- [PROBLEM TO SOLVE]
The answer must be every line of the records below that contains the word "comprehension".

Stored data entries
-- pv_equiv track=rewrite | github.com/Thongheng/RedSploit | redsploit/workflow/adapters/nuclei.py | _match_finding_to_target
-- ===== SOURCE A (Python) =====
-- from typing import Any
--
-- def _match_finding_to_target(finding: dict[str, Any], targets: list[str]) -> str | None:
--     matched = finding.get("matched_at") or finding.get("host") or ""
--     if not isinstance(matched, str) or not matched:
--         return None
--
--     for target in targets:
--         if matched == target:
--             return target
--
--     normalized = matched.rstrip("/")
--     prefix_matches = [
--         target for target in targets
--         if normalized == target.rstrip("/") or normalized.startswith(f"{target.rstrip('/')}/")
--     ]
--     if not prefix_matches:
--         return None
--     return max(prefix_matches, key=len)
-- ===== SOURCE B (Python) =====
-- def _match_finding_to_target(finding, targets):
--     matched = finding.get("matched_at") or finding.get("host") or ""
--     if not isinstance(matched, str) or not matched:
--         return None
--     if matched in targets:
--         return matched
--     normalized = matched.rstrip("/")
--     # Sort targets by length, longest first (stable), and return the FIRST
--     # prefix-matching one: that is exactly max-by-len with first-of-ties,
--     # since stable reverse sorting keeps equal-length targets in original order.
--     for target in sorted(targets, key=len, reverse=True):
--         t = target.rstrip("/")
--         if normalized == t or normalized.startswith(t + "/"):
--             return target
--     return None
-- ===== Notes on version B (the rewrite author's own statement) =====
-- stated objective: alternative
-- what changed: A's filter-comprehension followed by max(key=len) is replaced by a sort-then-scan: B stably sorts targets by length descending and returns the first prefix-matching target (and replaces A's exact-match scan loop by a membership test, returning matched itself).
import Mathlib
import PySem

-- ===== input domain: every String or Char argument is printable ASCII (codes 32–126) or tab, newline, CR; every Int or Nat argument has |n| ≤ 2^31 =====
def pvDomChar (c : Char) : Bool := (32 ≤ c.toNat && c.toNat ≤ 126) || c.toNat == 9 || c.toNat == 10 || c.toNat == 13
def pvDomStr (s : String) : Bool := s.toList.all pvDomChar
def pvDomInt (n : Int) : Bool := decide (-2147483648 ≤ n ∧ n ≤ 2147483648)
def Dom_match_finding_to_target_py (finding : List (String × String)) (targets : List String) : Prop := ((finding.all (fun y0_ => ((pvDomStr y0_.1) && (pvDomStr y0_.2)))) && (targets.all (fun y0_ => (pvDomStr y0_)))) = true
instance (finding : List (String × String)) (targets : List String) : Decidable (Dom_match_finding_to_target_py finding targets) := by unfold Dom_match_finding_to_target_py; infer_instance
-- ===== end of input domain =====

-- B replaces A's filter-comprehension + max(key=len) by a sort-then-scan (stable sort by
-- length descending, return the first prefix match), and A's exact-match scan by a membership
-- test; alternative decomposition, same return value.
-- Shared by both ports: Python's `s.rstrip("/")` (drop trailing '/' characters); PySem has no
-- rstrip-with-argument, so this is a hand port, exact on all inputs.
def pvRstripSlash (cs : List Char) : List Char := (cs.reverse.dropWhile (fun c => c == '/')).reverse

-- Shared by both ports: Python's `x or y` on an optional string (dict.get result): '' and None are falsy.
def pvOrStr (a : Option String) (b : String) : String :=
  match a with
  | some s => if s.toList = [] then b else s
  | none => b

-- The prefix-match condition, the identical expression in both sources:
-- normalized == target.rstrip('/') or normalized.startswith(target.rstrip('/') + '/')
def pvPrefixMatch (normalized : List Char) (target : String) : Bool :=
  (normalized == pvRstripSlash target.toList) || PySem.Chars.startswith normalized (pvRstripSlash target.toList ++ ['/'])

-- ===== PORT A =====
-- A's first loop: `for target in targets: if matched == target: return target`
def pvFindExact (matched : String) : List String → Option String
  | [] => none
  | t :: ts => if matched.toList = t.toList then some t else pvFindExact matched ts

def match_finding_to_target_py (finding : List (String × String)) (targets : List String) : Option String :=
  let matched := pvOrStr (finding.lookup "matched_at") (pvOrStr (finding.lookup "host") "")
  if matched.toList = [] then none
  else
    match pvFindExact matched targets with
    | some t => some t
    | none =>
      let normalized := pvRstripSlash matched.toList
      let prefixMatches := targets.filter (fun t => pvPrefixMatch normalized t)
      if prefixMatches = [] then none
      else PySem.List.max? prefixMatches (fun t => PySem.Str.len t)   -- max(prefix_matches, key=len)

-- ===== PORT B =====
-- B: membership test, then first prefix match in the length-descending stable sort.
def match_finding_to_target_py_alt (finding : List (String × String)) (targets : List String) : Option String :=
  let matched := pvOrStr (finding.lookup "matched_at") (pvOrStr (finding.lookup "host") "")
  if matched.toList = [] then none
  else if matched ∈ targets then some matched           -- `if matched in targets: return matched`
  else
    let normalized := pvRstripSlash matched.toList
    -- `for target in sorted(targets, key=len, reverse=True): if <match>: return target`
    List.find? (fun t => pvPrefixMatch normalized t)
      (PySem.List.sorted targets (fun t => PySem.Str.len t) true)

-- ===== PRECONDITION & SPEC =====
def Spec_match_finding_to_target_py (finding : List (String × String)) (targets : List String) (out : Option String) : Prop := out = match_finding_to_target_py_alt finding targets
instance (finding : List (String × String)) (targets : List String) (out : Option String) : Decidable (Spec_match_finding_to_target_py finding targets out) := by unfold Spec_match_finding_to_target_py; infer_instance

-- ===== CLAIM (what is proved, stated in full; the proofs are below) =====
def Claim_equal_match_finding_to_target_py : Prop := ∀ (finding : List (String × String)) (targets : List String), Dom_match_finding_to_target_py finding targets → Spec_match_finding_to_target_py finding targets (match_finding_to_target_py finding targets)

-- ===== LEMMAS AND PROOFS =====

-- A's exact-match loop returns `matched` itself exactly when matched is in targets.
theorem pvFindExact_eq (matched : String) (ts : List String) :
    pvFindExact matched ts = if matched ∈ ts then some matched else none := by
  induction ts with
  | nil => simp [pvFindExact]
  | cons t ts ih =>
    by_cases h : matched.toList = t.toList
    · have he : matched = t := String.toList_inj.mp h
      simp [pvFindExact, he]
    · have hne : matched ≠ t := fun he => h (he ▸ rfl)
      simp [pvFindExact, h, ih, hne]

-- Inserting x into a length-descending list: the first p-element of the result,
-- expressed through the first p-element of the old list (a running max step).
theorem find?_insertBy {α κ : Type} [LinearOrder κ] (p : α → Bool) (key : α → κ) (x : α) :
    ∀ S : List α, S.Pairwise (fun a b => key b ≤ key a) →
    List.find? p (PySem.List.insertBy (fun a b => decide (key b < key a)) x S) =
      (match List.find? p S with
       | none => if p x then some x else none
       | some y => if key y < key x then (if p x then some x else some y) else some y) := by
  intro S
  induction S with
  | nil => intro _; simp [PySem.List.insertBy]
  | cons t ts ih =>
    intro hp
    have htail := (List.pairwise_cons.mp hp).2
    have hhead := (List.pairwise_cons.mp hp).1
    by_cases hb : key t < key x
    · -- x is inserted in front of t
      simp only [PySem.List.insertBy, hb, decide_true, if_true]
      cases hr : List.find? p (t :: ts) with
      | none =>
        by_cases hpx : p x <;> simp [hpx, hr]
      | some y =>
        have hy := List.mem_of_find?_eq_some hr
        have hky : key y ≤ key t := by
          rcases List.mem_cons.mp hy with h | h
          · exact h ▸ le_rfl
          · exact hhead y h
        have hyx : key y < key x := lt_of_le_of_lt hky hb
        by_cases hpx : p x <;> simp [hpx, hr, hyx]
    · -- key x ≤ key t: x goes after t
      simp only [PySem.List.insertBy, hb, decide_false, Bool.false_eq_true, if_false]
      by_cases hpt : p t
      · simp [hpt, hb]
      · simp [hpt, ih htail]

-- The heart of the equivalence: the first p-element of the length-descending stable sort
-- IS Python's max(filter(p, ts), key), first-of-ties included.
theorem find?_sorted_rev_eq_max?_filter {α κ : Type} [LinearOrder κ] (p : α → Bool) (key : α → κ)
    (ts : List α) :
    List.find? p (PySem.List.sorted ts key true) = PySem.List.max? (ts.filter p) key := by
  induction ts using List.reverseRecOn with
  | nil => simp [PySem.List.sorted, PySem.List.max?]
  | append_singleton ts x ih =>
    have hsort : PySem.List.sorted (ts ++ [x]) key true =
        PySem.List.insertBy (fun a b => decide (key b < key a)) x (PySem.List.sorted ts key true) := by
      rw [PySem.List.sorted_rev_eq_foldl_insertBy, PySem.List.sorted_rev_eq_foldl_insertBy,
        List.foldl_append]
      rfl
    have hmax : ∀ l : List α, PySem.List.max? (l ++ [x]) key =
        (match PySem.List.max? l key with
         | none => some x
         | some m => if key m < key x then some x else some m) := by
      intro l
      unfold PySem.List.max?
      rw [List.foldl_append]
      simp only [List.foldl_cons, List.foldl_nil]
      rfl
    rw [hsort, find?_insertBy p key x _ (PySem.List.sorted_pairwise_rev ts key),
      List.filter_append, ih]
    by_cases hpx : p x
    · simp only [List.filter_cons, List.filter_nil, hpx, if_true, hmax]
    · simp only [List.filter_cons, List.filter_nil, hpx, Bool.false_eq_true, if_false,
        List.append_nil]
      cases PySem.List.max? (List.filter p ts) key with
      | none => simp
      | some y => by_cases h : key y < key x <;> simp [h]

-- A's whole prefix branch (empty-check + max?) is just max? of the filtered list.
theorem max?_filter_eq_branch (p : String → Bool) (ts : List String) :
    (if ts.filter p = [] then none
     else PySem.List.max? (ts.filter p) (fun t => PySem.Str.len t)) =
      PySem.List.max? (ts.filter p) (fun t => PySem.Str.len t) := by
  by_cases h : ts.filter p = [] <;> simp [h, PySem.List.max?]

-- ===== VERDICT (by name: the statement is the Claim_ definition above) =====
theorem match_finding_to_target_py_spec : Claim_equal_match_finding_to_target_py := by
  intro finding targets _
  unfold Spec_match_finding_to_target_py
  unfold match_finding_to_target_py match_finding_to_target_py_alt
  set matched := pvOrStr (finding.lookup "matched_at") (pvOrStr (finding.lookup "host") "") with hm
  by_cases h0 : matched.toList = []
  · simp [h0]
  · simp only [h0, if_false]
    rw [pvFindExact_eq]
    by_cases hmem : matched ∈ targets
    · simp [hmem]
    · simp only [hmem, if_false]
      rw [max?_filter_eq_branch, find?_sorted_rev_eq_max?_filter]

- [YOUR RESPONSE]
-- what changed: A's filter-comprehension followed by max(key=len) is replaced by a sort-then-scan: B stably sorts targets by length descending and returns the first prefix-matching target (and replaces A's exact-match scan loop by a membership test, returning matched itself).
-- B replaces A's filter-comprehension + max(key=len) by a sort-then-scan (stable sort by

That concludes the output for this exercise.